def resolve_target_datasets_alt (base_dataset : String) (requested : Option (List String)) : List String :=
  let base := PySem.Str.lower base_dataset
  if pvSup.contains base = false then []   -- raise ValueError: excluded by Pre_
  else
    let source : List String := match requested with
      | some l => if l = [] then pvSup else l
      | none => pvSup
    match pvBLows source with
    | none => []   -- raise ValueError: excluded by Pre_
    | some lows =>
      let present := pvSup.filter (fun d => d != base && lows.contains d)
      -- key = lows.index; exact because every d in `present` is a member of `lows`
      PySem.List.sorted present (fun d => (PySem.List.index? lows d).getD 0) false

-- ===== PRECONDITION & SPEC =====
-- the `source` A iterates over (requested, or SUPPORTED_DATASETS when requested is falsy)
def pvPreSrc (requested : Option (List String)) : List String :=
  match requested with
  | some l => if l = [] then pvSup else l
  | none => pvSup

-- Pre_ excludes exactly the inputs on which the Python A raises ValueError
-- (base or some requested name not a supported dataset after lowercasing).
def Pre_resolve_target_datasets (base_dataset : String) (requested : Option (List String)) : Prop :=
  pvSup.contains (PySem.Str.lower base_dataset) = true ∧
  ∀ n ∈ pvPreSrc requested, pvSup.contains (PySem.Str.lower n) = true
instance (base_dataset : String) (requested : Option (List String)) : Decidable (Pre_resolve_target_datasets base_dataset requested) := by unfold Pre_resolve_target_datasets; infer_instance
-- pv_equiv track=rewrite | github.com/aiatx/animal_detect_pc | H_Ground/H_Ground/algorithm.py | _merge_collinear_waypoints
-- ===== SOURCE A (Python) =====
-- def _merge_collinear_waypoints(full_path, checkpoint_indices):
--     """合并共线的连续非检查点，实现已检区域连续跨越
--
--     如果连续多个非检查点（可连续跨越的点）处于同一直线上，
--     则合并为只保留起点和终点，中间不停顿。
--
--     返回: (合并后的路径, 合并后的检查点索引)
--     """
--     if len(full_path) < 3:
--         return full_path, checkpoint_indices
--
--     checkpoint_set = set(checkpoint_indices)
--     merged_path = []
--     merged_checkpoints = []
--
--     i = 0
--     while i < len(full_path):
--         current_in_merged_idx = len(merged_path)
--         merged_path.append(full_path[i])
--
--         # 如果是检查点，记录索引
--         if i in checkpoint_set:
--             merged_checkpoints.append(current_in_merged_idx)
--             i += 1
--             continue
--
--         # 非检查点：尝试向前合并连续共线的非检查点
--         j = i + 1
--
--         # 找到下一个检查点或路径末尾
--         while j < len(full_path) and j not in checkpoint_set:
--             j += 1
--
--         # 在 i 到 j-1 之间，检查是否共线并可以合并
--         if j - i > 1:
--             # 有多个连续非检查点，检查是否共线
--             segment = full_path[i:j]
--
--             # 检查共线性：所有相邻向量方向是否相同
--             directions = []
--             for k in range(len(segment) - 1):
--                 dx = segment[k + 1][0] - segment[k][0]
--                 dy = segment[k + 1][1] - segment[k][1]
--                 directions.append((dx, dy))
--
--             # 如果所有方向都相同（共线），直接跳到段末
--             all_same_direction = len(set(directions)) == 1
--
--             if all_same_direction:
--                 # 共线：跳过中间的点，直接到段末
--                 i = j - 1
--             else:
--                 # 不共线：需要保留转向点
--                 # 向前查找所有需要保留的转向点
--                 last_dir = None
--                 for k in range(i + 1, j):
--                     dx = full_path[k][0] - full_path[k - 1][0]
--                     dy = full_path[k][1] - full_path[k - 1][1]
--                     curr_dir = (dx, dy)
--
--                     if last_dir is not None and curr_dir != last_dir:
--                         # 检测到转向，保留前一个点
--                         merged_path.append(full_path[k - 1])
--
--                     last_dir = curr_dir
--
--                 i = j - 1
--         else:
--             i += 1
--
--     return merged_path, merged_checkpoints
-- ===== SOURCE B (Python) =====
-- def _merge_collinear_waypoints(full_path, checkpoint_indices):
--     """Single flat pass: keep checkpoints, run boundaries, and corners."""
--     if len(full_path) < 3:
--         return full_path, checkpoint_indices
--
--     checkpoint_set = set(checkpoint_indices)
--     n = len(full_path)
--     merged_path = []
--     merged_checkpoints = []
--
--     for i in range(n):
--         p = full_path[i]
--         if i in checkpoint_set:
--             merged_checkpoints.append(len(merged_path))
--             merged_path.append(p)
--         elif (i == 0 or i == n - 1
--               or (i - 1) in checkpoint_set or (i + 1) in checkpoint_set):
--             # first or last point of a maximal non-checkpoint run
--             merged_path.append(p)
--         else:
--             a = full_path[i - 1]
--             c = full_path[i + 1]
--             if (p[0] - a[0], p[1] - a[1]) != (c[0] - p[0], c[1] - p[1]):
--                 # corner inside a run
--                 merged_path.append(p)
--
--     return merged_path, merged_checkpoints
-- ===== Notes on version B (the rewrite author's own statement) =====
-- stated objective: simpler
-- what changed: A's jumping while-loop that slices out each inter-checkpoint segment, builds a direction list, a set-cardinality collinearity test and a separate turn-scan is replaced by one flat pass over full_path that keeps a point iff it is a checkpoint, a boundary of a maximal non-checkpoint run, or a corner where the incoming and outgoing step directions differ.
import Mathlib
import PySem

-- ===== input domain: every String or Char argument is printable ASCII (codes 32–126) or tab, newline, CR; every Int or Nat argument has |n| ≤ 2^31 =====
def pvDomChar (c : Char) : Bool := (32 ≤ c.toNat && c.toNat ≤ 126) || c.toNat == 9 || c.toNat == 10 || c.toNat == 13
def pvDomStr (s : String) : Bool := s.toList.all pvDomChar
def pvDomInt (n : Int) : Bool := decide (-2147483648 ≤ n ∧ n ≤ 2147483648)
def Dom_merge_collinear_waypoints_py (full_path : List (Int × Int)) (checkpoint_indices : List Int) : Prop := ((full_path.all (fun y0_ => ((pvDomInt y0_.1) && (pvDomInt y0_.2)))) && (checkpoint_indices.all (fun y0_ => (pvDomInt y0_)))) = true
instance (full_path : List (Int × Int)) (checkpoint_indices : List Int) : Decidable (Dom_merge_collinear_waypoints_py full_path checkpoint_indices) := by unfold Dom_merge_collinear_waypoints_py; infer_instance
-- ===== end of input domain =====

-- B replaces A's jumpy while-loop with inter-checkpoint segment scans by one flat pass
-- that keeps checkpoints, run boundaries and corners (objective: simpler decomposition).

-- ===== PORT A =====
-- inner 'while j < len(full_path) and j not in checkpoint_set: j += 1'
def pvFindJ (path : List (Int × Int)) (cset : List Int) (j : Nat) : Nat :=
  if _h : j < path.length then
    if (j : Int) ∈ cset then j else pvFindJ path cset (j + 1)
  else j
termination_by path.length - j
---
*DIRECTIONS FOR THIS TASK:*
Each record above should be repeated exactly.

*SOLUTION:*
def resolve_target_datasets_alt (base_dataset : String) (requested : Option (List String)) : List String :=
  let base := PySem.Str.lower base_dataset
  if pvSup.contains base = false then []   -- raise ValueError: excluded by Pre_
  else
    let source : List String := match requested with
      | some l => if l = [] then pvSup else l
      | none => pvSup
    match pvBLows source with
    | none => []   -- raise ValueError: excluded by Pre_
    | some lows =>
      let present := pvSup.filter (fun d => d != base && lows.contains d)
      -- key = lows.index; exact because every d in `present` is a member of `lows`
      PySem.List.sorted present (fun d => (PySem.List.index? lows d).getD 0) false

-- ===== PRECONDITION & SPEC =====
-- the `source` A iterates over (requested, or SUPPORTED_DATASETS when requested is falsy)
def pvPreSrc (requested : Option (List String)) : List String :=
  match requested with
  | some l => if l = [] then pvSup else l
  | none => pvSup

-- Pre_ excludes exactly the inputs on which the Python A raises ValueError
-- (base or some requested name not a supported dataset after lowercasing).
def Pre_resolve_target_datasets (base_dataset : String) (requested : Option (List String)) : Prop :=
  pvSup.contains (PySem.Str.lower base_dataset) = true ∧
  ∀ n ∈ pvPreSrc requested, pvSup.contains (PySem.Str.lower n) = true
instance (base_dataset : String) (requested : Option (List String)) : Decidable (Pre_resolve_target_datasets base_dataset requested) := by unfold Pre_resolve_target_datasets; infer_instance
-- pv_equiv track=rewrite | github.com/aiatx/animal_detect_pc | H_Ground/H_Ground/algorithm.py | _merge_collinear_waypoints
-- ===== SOURCE A (Python) =====
-- def _merge_collinear_waypoints(full_path, checkpoint_indices):
--     """合并共线的连续非检查点，实现已检区域连续跨越
--
--     如果连续多个非检查点（可连续跨越的点）处于同一直线上，
--     则合并为只保留起点和终点，中间不停顿。
--
--     返回: (合并后的路径, 合并后的检查点索引)
--     """
--     if len(full_path) < 3:
--         return full_path, checkpoint_indices
--
--     checkpoint_set = set(checkpoint_indices)
--     merged_path = []
--     merged_checkpoints = []
--
--     i = 0
--     while i < len(full_path):
--         current_in_merged_idx = len(merged_path)
--         merged_path.append(full_path[i])
--
--         # 如果是检查点，记录索引
--         if i in checkpoint_set:
--             merged_checkpoints.append(current_in_merged_idx)
--             i += 1
--             continue
--
--         # 非检查点：尝试向前合并连续共线的非检查点
--         j = i + 1
--
--         # 找到下一个检查点或路径末尾
--         while j < len(full_path) and j not in checkpoint_set:
--             j += 1
--
--         # 在 i 到 j-1 之间，检查是否共线并可以合并
--         if j - i > 1:
--             # 有多个连续非检查点，检查是否共线
--             segment = full_path[i:j]
--
--             # 检查共线性：所有相邻向量方向是否相同
--             directions = []
--             for k in range(len(segment) - 1):
--                 dx = segment[k + 1][0] - segment[k][0]
--                 dy = segment[k + 1][1] - segment[k][1]
--                 directions.append((dx, dy))
--
--             # 如果所有方向都相同（共线），直接跳到段末
--             all_same_direction = len(set(directions)) == 1
--
--             if all_same_direction:
--                 # 共线：跳过中间的点，直接到段末
--                 i = j - 1
--             else:
--                 # 不共线：需要保留转向点
--                 # 向前查找所有需要保留的转向点
--                 last_dir = None
--                 for k in range(i + 1, j):
--                     dx = full_path[k][0] - full_path[k - 1][0]
--                     dy = full_path[k][1] - full_path[k - 1][1]
--                     curr_dir = (dx, dy)
--
--                     if last_dir is not None and curr_dir != last_dir:
--                         # 检测到转向，保留前一个点
--                         merged_path.append(full_path[k - 1])
--
--                     last_dir = curr_dir
--
--                 i = j - 1
--         else:
--             i += 1
--
--     return merged_path, merged_checkpoints
-- ===== SOURCE B (Python) =====
-- def _merge_collinear_waypoints(full_path, checkpoint_indices):
--     """Single flat pass: keep checkpoints, run boundaries, and corners."""
--     if len(full_path) < 3:
--         return full_path, checkpoint_indices
--
--     checkpoint_set = set(checkpoint_indices)
--     n = len(full_path)
--     merged_path = []
--     merged_checkpoints = []
--
--     for i in range(n):
--         p = full_path[i]
--         if i in checkpoint_set:
--             merged_checkpoints.append(len(merged_path))
--             merged_path.append(p)
--         elif (i == 0 or i == n - 1
--               or (i - 1) in checkpoint_set or (i + 1) in checkpoint_set):
--             # first or last point of a maximal non-checkpoint run
--             merged_path.append(p)
--         else:
--             a = full_path[i - 1]
--             c = full_path[i + 1]
--             if (p[0] - a[0], p[1] - a[1]) != (c[0] - p[0], c[1] - p[1]):
--                 # corner inside a run
--                 merged_path.append(p)
--
--     return merged_path, merged_checkpoints
-- ===== Notes on version B (the rewrite author's own statement) =====
-- stated objective: simpler
-- what changed: A's jumping while-loop that slices out each inter-checkpoint segment, builds a direction list, a set-cardinality collinearity test and a separate turn-scan is replaced by one flat pass over full_path that keeps a point iff it is a checkpoint, a boundary of a maximal non-checkpoint run, or a corner where the incoming and outgoing step directions differ.
import Mathlib
import PySem

-- ===== input domain: every String or Char argument is printable ASCII (codes 32–126) or tab, newline, CR; every Int or Nat argument has |n| ≤ 2^31 =====
def pvDomChar (c : Char) : Bool := (32 ≤ c.toNat && c.toNat ≤ 126) || c.toNat == 9 || c.toNat == 10 || c.toNat == 13
def pvDomStr (s : String) : Bool := s.toList.all pvDomChar
def pvDomInt (n : Int) : Bool := decide (-2147483648 ≤ n ∧ n ≤ 2147483648)
def Dom_merge_collinear_waypoints_py (full_path : List (Int × Int)) (checkpoint_indices : List Int) : Prop := ((full_path.all (fun y0_ => ((pvDomInt y0_.1) && (pvDomInt y0_.2)))) && (checkpoint_indices.all (fun y0_ => (pvDomInt y0_)))) = true
instance (full_path : List (Int × Int)) (checkpoint_indices : List Int) : Decidable (Dom_merge_collinear_waypoints_py full_path checkpoint_indices) := by unfold Dom_merge_collinear_waypoints_py; infer_instance
-- ===== end of input domain =====

-- B replaces A's jumpy while-loop with inter-checkpoint segment scans by one flat pass
-- that keeps checkpoints, run boundaries and corners (objective: simpler decomposition).

-- ===== PORT A =====
-- inner 'while j < len(full_path) and j not in checkpoint_set: j += 1'
def pvFindJ (path : List (Int × Int)) (cset : List Int) (j : Nat) : Nat :=
  if _h : j < path.length then
    if (j : Int) ∈ cset then j else pvFindJ path cset (j + 1)
  else j
termination_by path.length - j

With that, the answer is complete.